Microsoft and Amazon are the latest companies to join the Kubernetes crowd.

As you may recall, Microsoft’s old Azure Container Service (ACS) allowed you to spin up virtual machines with Mesos/Marathon, Docker, or Kubernetes installed and correctly configured for you. But there the service stopped—and stopped short of Google Container Engine’s managed support for Kubernetes. GKE automatically upgrades Kubernetes and provides a different (nicer?) user interface on top of it.

The new Azure Container Service (which Microsoft renamed “AKS”) promises to add a user interface, automated upgrades, and more, which should bring it up to par with GKE. However, earlier this year, Microsoft also launched Azure Container Instances. At first glance, this service allows you to just run containers without any kind of orchestration. What’s so exciting about that? Well, ACI usage is billed by the amount of memory and CPU assigned to your containers on a second-level granularity. That means you can connect AKS and ACI with the aci-connector and get the best of both worlds from containers and serverless – freedom and fine-grained pay-per-use pricing.

Amazon is the latest to enter the fray with their EKS service. EKS will allow you to spin up a managed Kubernetes service, like GKE and AKS. It’s an obvious move. Amazon is the most widely used public cloud, and therefore, it is also often used to run Kubernetes in the cloud. However, until now, setting up a Kubernetes cluster on EC2 was a painful experience involving four different options, none of which were supported by Amazon themselves. Of course, Amazon already offers Elastic Container Service (ECS), but like Azure Container Instance, it is not a very advanced service, which pushes users towards more fully featured container orchestration platforms like Kubernetes.

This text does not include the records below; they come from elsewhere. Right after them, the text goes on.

-- pv_equiv track=rewrite | github.com/squishyjs/daily-solve | Python/sellingdonuts.py | selling_donuts_solution
-- ===== SOURCE A (Python) =====
-- def selling_donuts_solution(donuts: list[int], customers: list[int]) -> int:
--     sad_customers: int = 0
--
--     for customer in customers:
--         donut_type = customer - 1 # 0-based index
--         if donuts[donut_type] > 0:
--             donuts[donut_type] -= 1
--             continue
--         sad_customers += 1  # customer is sad otherwise
--
--     return sad_customers
-- ===== SOURCE B (Python) =====
-- def selling_donuts_solution(donuts: list[int], customers: list[int]) -> int:
--     demand: dict[int, int] = {}
--     for c in customers:
--         demand[c] = demand.get(c, 0) + 1
--
--     sad = 0
--     for c, cnt in demand.items():
--         available = donuts[c - 1]
--         if available > 0:
--             served = min(cnt, available)
--             donuts[c - 1] = available - served
--             sad += cnt - served
--         else:
--             sad += cnt
--     return sad
-- ===== Notes on version B (the rewrite author's own statement) =====
-- stated objective: alternative
-- what changed: Replaces A's per-customer serve simulation (one stock decrement per customer) with a two-phase pass: tally demand per donut type into a dict, then settle each distinct type once with min-arithmetic; Pre_ excludes only inputs where A raises IndexError (a customer index out of range of donuts).
import Mathlib
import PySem

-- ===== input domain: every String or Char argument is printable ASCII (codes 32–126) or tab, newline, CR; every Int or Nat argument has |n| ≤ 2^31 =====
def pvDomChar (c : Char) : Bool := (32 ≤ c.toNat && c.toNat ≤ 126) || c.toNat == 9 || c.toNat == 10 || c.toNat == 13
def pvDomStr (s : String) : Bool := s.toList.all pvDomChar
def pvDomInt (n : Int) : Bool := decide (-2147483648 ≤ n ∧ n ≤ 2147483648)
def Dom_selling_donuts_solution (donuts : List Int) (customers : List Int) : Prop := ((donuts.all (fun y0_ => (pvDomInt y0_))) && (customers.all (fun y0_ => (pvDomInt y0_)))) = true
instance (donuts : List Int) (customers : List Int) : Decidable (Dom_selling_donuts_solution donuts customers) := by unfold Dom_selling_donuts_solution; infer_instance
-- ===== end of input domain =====

-- B replaces A's per-customer serve loop with a tally-then-settle pass over distinct types
-- (alternative decomposition, same cost class); both Pythons mutate `donuts` the same way in
-- range, but the equivalence proved here is about the RETURN value only.

-- ===== PORT A =====
-- A's for-loop over customers, carrying the (mutated) donuts list and the sad counter.
def sdServe (donuts : List Int) (sad : Int) : List Int → Int
  | [] => sad
  | c :: rest =>
    match PySem.List.pyGet? donuts (c - 1) with
    | none => sad  -- Python raises IndexError here; excluded by Pre_
    | some v =>
      if v > 0 then sdServe (PySem.List.pySetD donuts (c - 1) (v - 1)) sad rest
      else sdServe donuts (sad + 1) rest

But that’s not all. Amazon also announced Fargate, which allows you spin up containers on-demand and be billed the amount of memory and CPU on a second-level granularity, just like Azure’s Container Instance. Unfortunately, at the time of writing of this blog, EKS is still in preview, and the connection between EKS and Fargate will not be available until 2018. Still, it seems that EKS and Fargate will be an ideal marriage of containers and serverless—just like AKS and ACI, but without the aci-connector.

What to Expect in 2018

Looking back at 2017, the “container orchestration war,” which could have captivated our attention and prompted a lot of innovation, never really got off the ground. Instead, a great deal of energy has gone into integrating Kubernetes into different product offerings.

So, what does that mean for 2018? I’m expecting three things to happen:

1Pay-per-use pricing for running containers in the cloud will give us the best of serverless and containers—freedom and pay-per-use pricing.

2. Amazon’s EKS and Fargate, along with Microsoft’s AKS and ACI, will make life difficult for Google’s GKE. Amazon and Azure have high adoption rates, and a solid Kubernetes-based offering should allow them to capitalize on that.

3. The next level of problems to solve will emerge. After Docker made it easy to run containers, the next problem was how to orchestrate them. Now Kubernetes has solved that problem. So, what’s next? How to promote Kubernetes configurations across clusters? How to manage the release cycle of applications across environments?

One thing is certain—the future of container orchestration will be K-shaped.

Related Reading

  • Learn about the challenges of using containers at enterprise scale: solutions/docker/
  • Before You Go Over the Container Cliff with Docker, Mesos etc: Points to Consider

The post The Future of Container Orchestration Will be K-Shaped appeared first on XebiaLabs Blog.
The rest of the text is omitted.